Pernah suatu ketika Rasulullah secara tidak sengaja melihat seorang wanita maka beliau segera mendatangi
istrinya Zainabx untuk mengajaknya jima‘. Setelah selesai menunaikan hajatnya,
Rasulullah shallallahu`alaihi wa sallam keluar menemui para shahabat beliau, lalu beliau berkata:
“Sesungguhnya wanita itu menghadap dalam bentuk setan dan
membelakangi dalam bentuk setan. Maka apabila seseorang dari kalian melihat seorang wanita hendaklah ia ‘mendatangi’ istrinya, karena dengan begitu dapat menolak apa yang ada di hatinya.” (Shahih, HR. Muslim)

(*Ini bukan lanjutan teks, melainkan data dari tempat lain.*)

-- pv_equiv track=rewrite | github.com/roemmele/AbLit | scripts/dataset_creation/evaluate_alignment.py | binarize_alignment_labels
-- ===== SOURCE A (Python) =====
-- def binarize_alignment_labels(alignment):
--
--     paired_nums = set([(orig_num, abridged_num)
--                        for orig_nums, abridged_nums in zip(alignment['original_segment_nums'],
--                                                            alignment['abridged_segment_nums'])
--                        for orig_num in orig_nums
--                        for abridged_num in abridged_nums]
--                       )
--
--     max_orig_seg_num = max([num for nums in alignment['original_segment_nums']
--                             for num in nums])
--     max_abridged_seg_num = max([num for nums in alignment['abridged_segment_nums']
--                                 for num in nums])
--
--     binary_labels = {}
--     for orig_num in range(max_orig_seg_num + 1):
--         for abridged_num in range(max_abridged_seg_num + 1):
--             binary_labels[(orig_num,
--                            abridged_num)] = (True if (orig_num, abridged_num,) in paired_nums
--                                              else False)
--
--     return binary_labels
-- ===== SOURCE B (Python) =====
-- def binarize_alignment_labels(alignment):
--     orig_rows = alignment['original_segment_nums']
--     abridged_rows = alignment['abridged_segment_nums']
--
--     max_orig = max([num for nums in orig_rows for num in nums])
--     max_abridged = max([num for nums in abridged_rows for num in nums])
--
--     # dense grid with every cell initialized to False
--     binary_labels = {(o, a): False
--                      for o in range(max_orig + 1)
--                      for a in range(max_abridged + 1)}
--
--     # single scatter pass: mark each aligned grid cell True
--     # (a negative segment number lies outside the grid, so it is skipped)
--     for orig_nums, abridged_nums in zip(orig_rows, abridged_rows):
--         for o in orig_nums:
--             for a in abridged_nums:
--                 if o >= 0 and a >= 0:
--                     binary_labels[(o, a)] = True
--
--     return binary_labels
-- ===== Notes on version B (the rewrite author's own statement) =====
-- stated objective: alternative
-- what changed: B drops A's paired_nums set and the per-cell membership test entirely: it first builds the dense grid with every cell False, then makes one scatter pass over the zipped alignment lists that overwrites each aligned grid cell with True (negative segment numbers lie outside the grid and are skipped).
import Mathlib
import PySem

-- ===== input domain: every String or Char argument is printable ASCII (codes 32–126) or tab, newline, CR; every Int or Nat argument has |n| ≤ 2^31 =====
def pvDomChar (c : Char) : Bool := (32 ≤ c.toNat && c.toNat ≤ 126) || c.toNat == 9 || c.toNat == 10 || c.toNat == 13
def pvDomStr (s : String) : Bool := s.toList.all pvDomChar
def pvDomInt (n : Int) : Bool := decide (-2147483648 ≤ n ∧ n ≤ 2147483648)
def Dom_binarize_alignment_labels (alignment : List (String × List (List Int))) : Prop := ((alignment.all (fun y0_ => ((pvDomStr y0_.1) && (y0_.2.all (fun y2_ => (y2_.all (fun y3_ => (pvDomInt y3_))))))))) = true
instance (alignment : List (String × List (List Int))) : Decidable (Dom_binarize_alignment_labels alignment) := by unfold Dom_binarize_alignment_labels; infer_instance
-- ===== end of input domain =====

-- B replaces A's paired-set + per-cell membership test by a False-initialized dense grid
-- followed by one scatter pass that overwrites each aligned grid cell with True.

-- ===== PORT A =====
def binarize_alignment_labels (alignment : List (String × List (List Int))) : List (Int × Int × Bool) :=
  match (PySem.Dict.mk alignment).get? "original_segment_nums",
        (PySem.Dict.mk alignment).get? "abridged_segment_nums" with
  | some orig, some abr =>
    let paired : PySem.Set (Int × Int) :=
      PySem.Set.ofList ((orig.zip abr).flatMap (fun p =>
        p.1.flatMap (fun o => p.2.map (fun a => (o, a)))))
    match PySem.List.max? (orig.flatMap (fun nums => nums)) (fun x => x),
          PySem.List.max? (abr.flatMap (fun nums => nums)) (fun x => x) with
    | some mo, some ma =>
      ((PySem.List.pyRange 0 (mo + 1) 1).foldl (fun d o =>
        (PySem.List.pyRange 0 (ma + 1) 1).foldl (fun d a =>
          d.insert (o, a) (if paired.contains (o, a) then true else false)) d)
        PySem.Dict.empty).items.map (fun p => (p.1.1, p.1.2, p.2))
    | _, _ => []  -- unreachable under Pre_ (max([]) raises ValueError)
  | _, _ => []    -- unreachable under Pre_ (missing key raises KeyError)

-- ===== PORT B =====
def binarize_alignment_labels_alt (alignment : List (String × List (List Int))) : List (Int × Int × Bool) :=
  match (PySem.Dict.mk alignment).get? "original_segment_nums" with
  | none => []       -- unreachable under Pre_ (KeyError)
  | some orig =>
    match (PySem.Dict.mk alignment).get? "abridged_segment_nums" with
    | none => []     -- unreachable under Pre_ (KeyError)
    | some abr =>
      match PySem.List.max? (orig.flatMap (fun nums => nums)) (fun x => x) with
      | none => []   -- unreachable under Pre_ (max([]) ValueError)
      | some mo =>
        match PySem.List.max? (abr.flatMap (fun nums => nums)) (fun x => x) with
        | none => [] -- unreachable under Pre_ (max([]) ValueError)
        | some ma =>
          -- dense grid with every cell initialized to False
          let grid : PySem.Dict (Int × Int) Bool :=
            (PySem.List.pyRange 0 (mo + 1) 1).foldl (fun d o =>
              (PySem.List.pyRange 0 (ma + 1) 1).foldl (fun d a =>
                d.insert (o, a) false) d)
              PySem.Dict.empty
          -- single scatter pass: overwrite each aligned grid cell with True
          ((orig.zip abr).foldl (fun d p =>
            p.1.foldl (fun d o =>
              p.2.foldl (fun d a =>
                if 0 ≤ o ∧ 0 ≤ a then d.insert (o, a) true else d) d) d)
            grid).items.map (fun p => (p.1.1, p.1.2, p.2))

-- ===== PRECONDITION & SPEC =====
-- Pre_ excludes exactly the inputs on which the Python A raises: a missing
-- 'original_segment_nums'/'abridged_segment_nums' key (KeyError) or an empty
-- flattened list of segment numbers (max([]) raises ValueError).
def Pre_binarize_alignment_labels (alignment : List (String × List (List Int))) : Prop :=
  ((PySem.Dict.mk alignment).getD "original_segment_nums" []).flatMap (fun nums => nums) ≠ [] ∧
  ((PySem.Dict.mk alignment).getD "abridged_segment_nums" []).flatMap (fun nums => nums) ≠ []
instance (alignment : List (String × List (List Int))) : Decidable (Pre_binarize_alignment_labels alignment) := by unfold Pre_binarize_alignment_labels; infer_instance

def pvWitness_binarize_alignment_labels : (List (String × List (List Int))) :=
  [("original_segment_nums", [[0, 1]]), ("abridged_segment_nums", [[0]])]

def Spec_binarize_alignment_labels (alignment : List (String × List (List Int))) (out : List (Int × Int × Bool)) : Prop := out = binarize_alignment_labels_alt alignment
instance (alignment : List (String × List (List Int))) (out : List (Int × Int × Bool)) : Decidable (Spec_binarize_alignment_labels alignment out) := by unfold Spec_binarize_alignment_labels; infer_instance

-- ===== CLAIM (what is proved, stated in full; the proofs are below) =====
def Claim_equal_binarize_alignment_labels : Prop := ∀ (alignment : List (String × List (List Int))), Dom_binarize_alignment_labels alignment → Pre_binarize_alignment_labels alignment → Spec_binarize_alignment_labels alignment (binarize_alignment_labels alignment)

-- ===== LEMMAS AND PROOFS =====

-- A nested grid loop of inserts over fresh distinct keys lays items out row by row.
lemma grid_items (as : List Int) (f : Int → Int → Bool) (has : as.Nodup) :
    ∀ (os : List Int) (d : PySem.Dict (Int × Int) Bool), os.Nodup →
      (∀ o ∈ os, ∀ a : Int, d.contains (o, a) = false) →
      (os.foldl (fun d o => as.foldl (fun d a => d.insert (o, a) (f o a)) d) d).items
        = d.items ++ os.flatMap (fun o => as.map (fun a => ((o, a), f o a))) := by
  intro os
  induction os with
  | nil => intro d _ _; simp
  | cons o t ih =>
    intro d hnd hfresh
    have hone : (as.foldl (fun d a => d.insert (o, a) (f o a)) d).items
        = d.items ++ as.map (fun a => ((o, a), f o a)) :=
      PySem.Dict.items_foldl_insert_fresh as (fun a => (o, a)) (f o) d
        (fun a _ => hfresh o (by simp) a)
        (has.map (fun a b h => by simpa using h))
    have hkeys : (as.foldl (fun d a => d.insert (o, a) (f o a)) d).keys
        = PySem.Set.update d.keys (as.map (fun a => (o, a))) :=
      PySem.Dict.keys_foldl_insert_key as (fun a => (o, a)) (fun d a => f o a) d
    have hfresh' : ∀ o' ∈ t, ∀ a : Int,
        (as.foldl (fun d a => d.insert (o, a) (f o a)) d).contains (o', a) = false := by
      intro o' ho' a
      have hne : o' ≠ o := by
        rintro rfl; exact (List.nodup_cons.mp hnd).1 ho'
      rw [← Bool.not_eq_true, PySem.Dict.contains_iff_mem_keys, hkeys, PySem.Set.mem_update]
      rintro (hmem | hmem)
      · have := hfresh o' (by simp [ho']) a
        rw [← Bool.not_eq_true, PySem.Dict.contains_iff_mem_keys] at this
        exact this hmem
      · rcases List.mem_map.mp hmem with ⟨a', _, ha'⟩
        exact hne (by simpa using congrArg Prod.fst ha'.symm)
    rw [List.foldl_cons, ih _ (List.nodup_cons.mp hnd).2 hfresh', hone]
    simp [List.flatMap_cons]

-- B's three nested scatter loops are one fold over the flattened pair list.
lemma scatter_flatten (ps : List (List Int × List Int)) (d : PySem.Dict (Int × Int) Bool) :
    ps.foldl (fun d p =>
      p.1.foldl (fun d o =>
        p.2.foldl (fun d a =>
          if 0 ≤ o ∧ 0 ≤ a then d.insert (o, a) true else d) d) d) d
    = (ps.flatMap (fun p => p.1.flatMap (fun o => p.2.map (fun a => (o, a))))).foldl
        (fun d k => if 0 ≤ k.1 ∧ 0 ≤ k.2 then d.insert k true else d) d := by
  induction ps generalizing d with
  | nil => rfl
  | cons p t ih =>
    simp only [List.foldl_cons, List.flatMap_cons, List.foldl_append, ih]
    congr 1
    clear ih
    induction p.1 generalizing d with
    | nil => rfl
    | cons o os iho =>
      simp only [List.foldl_cons, List.flatMap_cons, List.foldl_append]
      rw [iho]
      congr 1
      simp [List.foldl_map]

-- Scattering True over keys already present overwrites values in place.
lemma scatter_items (ks : List (Int × Int)) :
    ∀ (d : PySem.Dict (Int × Int) Bool),
      (∀ k ∈ ks, 0 ≤ k.1 ∧ 0 ≤ k.2 → d.contains k = true) →
      (ks.foldl (fun d k => if 0 ≤ k.1 ∧ 0 ≤ k.2 then d.insert k true else d) d).items
        = d.items.map (fun p => if 0 ≤ p.1.1 ∧ 0 ≤ p.1.2 ∧ p.1 ∈ ks then (p.1, true) else p) := by
  induction ks with
  | nil => intro d _; simp
  | cons k0 t ih =>
    intro d hc
    rw [List.foldl_cons]
    by_cases hok : 0 ≤ k0.1 ∧ 0 ≤ k0.2
    · rw [if_pos hok]
      have hcont : d.contains k0 = true := hc k0 (by simp) hok
      have hrest : ∀ k ∈ t, 0 ≤ k.1 ∧ 0 ≤ k.2 → (d.insert k0 true).contains k = true := by
        intro k hk hkok
        rw [PySem.Dict.contains_insert]
        simp [hc k (by simp [hk]) hkok]
      rw [ih _ hrest]
      simp only [PySem.Dict.items_insert, hcont, if_true, List.map_map]
      apply List.map_congr_left
      intro p _
      by_cases hpk : p.1 = k0
      · subst hpk
        simp only [BEq.rfl, if_pos, Function.comp]
        simp [hok]
      · have : (p.1 == k0) = false := by simpa using hpk
        simp only [Function.comp, this, Bool.false_eq_true, if_false]
        by_cases hmem : p.1 ∈ t
        · simp [hmem, hpk]
        · simp [hmem, hpk]
    · rw [if_neg hok, ih _ (fun k hk => hc k (by simp [hk]))]
      apply List.map_congr_left
      intro p _
      by_cases hpk : p.1 = k0
      · have : ¬ (0 ≤ p.1.1 ∧ 0 ≤ p.1.2) := by rw [hpk]; exact hok
        simp only [List.mem_cons]
        rw [if_neg (by tauto), if_neg (by tauto)]
      · simp [hpk]

-- ===== VERDICT (by name: the statement is the Claim_ definition above) =====
theorem binarize_alignment_labels_spec : Claim_equal_binarize_alignment_labels := by
  intro alignment _ hpre
  obtain ⟨h1, h2⟩ := hpre
  rw [PySem.Dict.getD_eq_get?_getD] at h1
  rw [PySem.Dict.getD_eq_get?_getD] at h2
  unfold Spec_binarize_alignment_labels binarize_alignment_labels binarize_alignment_labels_alt
  rcases hg1 : (PySem.Dict.mk alignment).get? "original_segment_nums" with _ | orig
  · rw [hg1] at h1
  rcases hg2 : (PySem.Dict.mk alignment).get? "abridged_segment_nums" with _ | abr
  · rw [hg2] at h2
  rw [hg1] at h1; rw [hg2] at h2
  simp only [Option.getD_some] at h1 h2
  rcases hm1 : PySem.List.max? (orig.flatMap (fun nums => nums)) (fun x => x) with _ | mo
  · exact absurd ((PySem.List.max?_eq_none_iff _ _).mp hm1) h1
  rcases hm2 : PySem.List.max? (abr.flatMap (fun nums => nums)) (fun x => x) with _ | ma
  · exact absurd ((PySem.List.max?_eq_none_iff _ _).mp hm2) h2
  simp only [hm1, hm2]
  -- the flattened pair list shared by the two sides
  set ks : List (Int × Int) :=
    (orig.zip abr).flatMap (fun p => p.1.flatMap (fun o => p.2.map (fun a => (o, a)))) with hks
  -- lay out both grids
  have hgridA := grid_items (PySem.List.pyRange 0 (ma + 1) 1)
      (fun o a => if (PySem.Set.ofList ks).contains (o, a) = true then true else false)
      (PySem.List.nodup_pyRange_one _ _)
      (PySem.List.pyRange 0 (mo + 1) 1) PySem.Dict.empty (PySem.List.nodup_pyRange_one _ _)
      (fun o _ a => PySem.Dict.contains_empty _)
  have hgridB := grid_items (PySem.List.pyRange 0 (ma + 1) 1) (fun _ _ => false)
      (PySem.List.nodup_pyRange_one _ _)
      (PySem.List.pyRange 0 (mo + 1) 1) PySem.Dict.empty (PySem.List.nodup_pyRange_one _ _)
      (fun o _ a => PySem.Dict.contains_empty _)
  beta_reduce at hgridA hgridB
  -- every valid scattered key is a grid key
  have hcont : ∀ k ∈ ks, 0 ≤ k.1 ∧ 0 ≤ k.2 →
      ((PySem.List.pyRange 0 (mo + 1) 1).foldl (fun d o =>
        (PySem.List.pyRange 0 (ma + 1) 1).foldl (fun d a =>
          d.insert (o, a) false) d) PySem.Dict.empty).contains k = true := by
    intro k hk ⟨hk1, hk2⟩
    have hle1 : k.1 ≤ mo := by
      refine PySem.List.max?_isMax hm1 k.1 ?_
      rcases List.mem_flatMap.mp hk with ⟨p, hp, hkp⟩
      rcases List.mem_flatMap.mp hkp with ⟨o, ho, hko⟩
      rcases List.mem_map.mp hko with ⟨a, _, hoa⟩
      rcases List.of_mem_zip hp with ⟨hp1, _⟩
      subst hoa
      exact List.mem_flatMap.mpr ⟨p.1, hp1, ho⟩
    have hle2 : k.2 ≤ ma := by
      refine PySem.List.max?_isMax hm2 k.2 ?_
      rcases List.mem_flatMap.mp hk with ⟨p, hp, hkp⟩
      rcases List.mem_flatMap.mp hkp with ⟨o, _, hko⟩
      rcases List.mem_map.mp hko with ⟨a, ha, hoa⟩
      rcases List.of_mem_zip hp with ⟨_, hp2⟩
      subst hoa
      exact List.mem_flatMap.mpr ⟨p.2, hp2, ha⟩
    rw [PySem.Dict.contains_iff_mem_keys]
    simp only [PySem.Dict.keys]
    rw [hgridB]
    refine List.mem_map.mpr ⟨(k, false), ?_, rfl⟩
    simp only [PySem.Dict.empty, List.nil_append]
    refine List.mem_flatMap.mpr ⟨k.1, ?_, ?_⟩
    · exact PySem.List.mem_pyRange_one.mpr ⟨hk1, by omega⟩
    · exact List.mem_map.mpr ⟨k.2, PySem.List.mem_pyRange_one.mpr ⟨hk2, by omega⟩, rfl⟩
  rw [scatter_flatten, ← hks, scatter_items ks _ hcont]
  rw [hgridA, hgridB]
  simp only [PySem.Dict.empty, List.nil_append, List.map_flatMap, List.map_map]
  rw [List.flatMap_def, List.flatMap_def]
  apply congrArg List.flatten
  apply List.map_congr_left
  intro o ho
  apply List.map_congr_left
  intro a ha
  have ho0 : 0 ≤ o := (PySem.List.mem_pyRange_one.mp ho).1
  have ha0 : 0 ≤ a := (PySem.List.mem_pyRange_one.mp ha).1
  simp only [Function.comp]
  by_cases hmem : (o, a) ∈ ks
  · simp [hmem, ho0, ha0]
  · simp [hmem]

Allah Subhanahu wa Ta`ala dengan rahmat-Nya menetapkan adanya pernikahan juga
dalam rangka menjaga timbulnya fitnah. Rasul-Nya yang mulia bersabda memberi tuntunan kepada para pemuda :
“Wahai sekalian pemuda, siapa di antara kalian yang telah
memiliki kemampuan hendaklah dia menikah karena dengan nikah itu dapat lebih
menundukkan pandangan dan menjaga kemaluan, adapun yang belum mampu maka
hendaklah dia puasa karena puasa itu merupakan tameng dari syahwat”. (Shahih, HR. Bukhari dan Muslim)
Dalam naungan rumah tangga, seorang suami dan seorang istri
diharapkan dapat saling menjaga kehormatan masing-masing. Suami dapat menjaga istrinya dan sebaliknya istri dapat menjaga suaminya. Dan masing-masingnya mencukupkan
diri dengan pasangan hidupnya yang sah, tidak berpaling kepada apa yang tidak halal baginya.
Ketahuilah, fitnah lawan jenis pada akhirnya dapat
mengantarkan kepada zina, padahal Allah telah mengharamkan perbuatan keji ini.
Dan yang perlu diketahui zina itu tidak hanya sekedar apa yang diperbuat oleh kemaluan,
karena Rasulullah bersabda:
“Sesungguhnya Allah telah menetapkan atas anak Adam
bagiannya dari zina. Dia pasti akan mendapati hal itu. Maka zinanya mata dengan melihat, zinanya lidah dengan berbicara, sementara jiwa
itu berangan-angan dan berkeinginan. Dan nantinya kemaluanlah yang membenarkan itu seluruhnya atau mendustakannya. ” (Shahih, HR. Bukhari)
Kita katakan dalam perkara ini “menjaga diri lebih baik
daripada mengobati”. Sebelum jatuh sakit karena penyakit yang ditimbulkan oleh fitnah kemudian nantinya
sulit untuk diobati, lebih baik menghindarkan diri dari fitnah tersebut dan tidak dekat-dekat dengannya.
Ighfir dzunubana ya Rabb,
Semoga Allah menjaga diri kita… Amin! Wallahu a‘lam bish shawwab.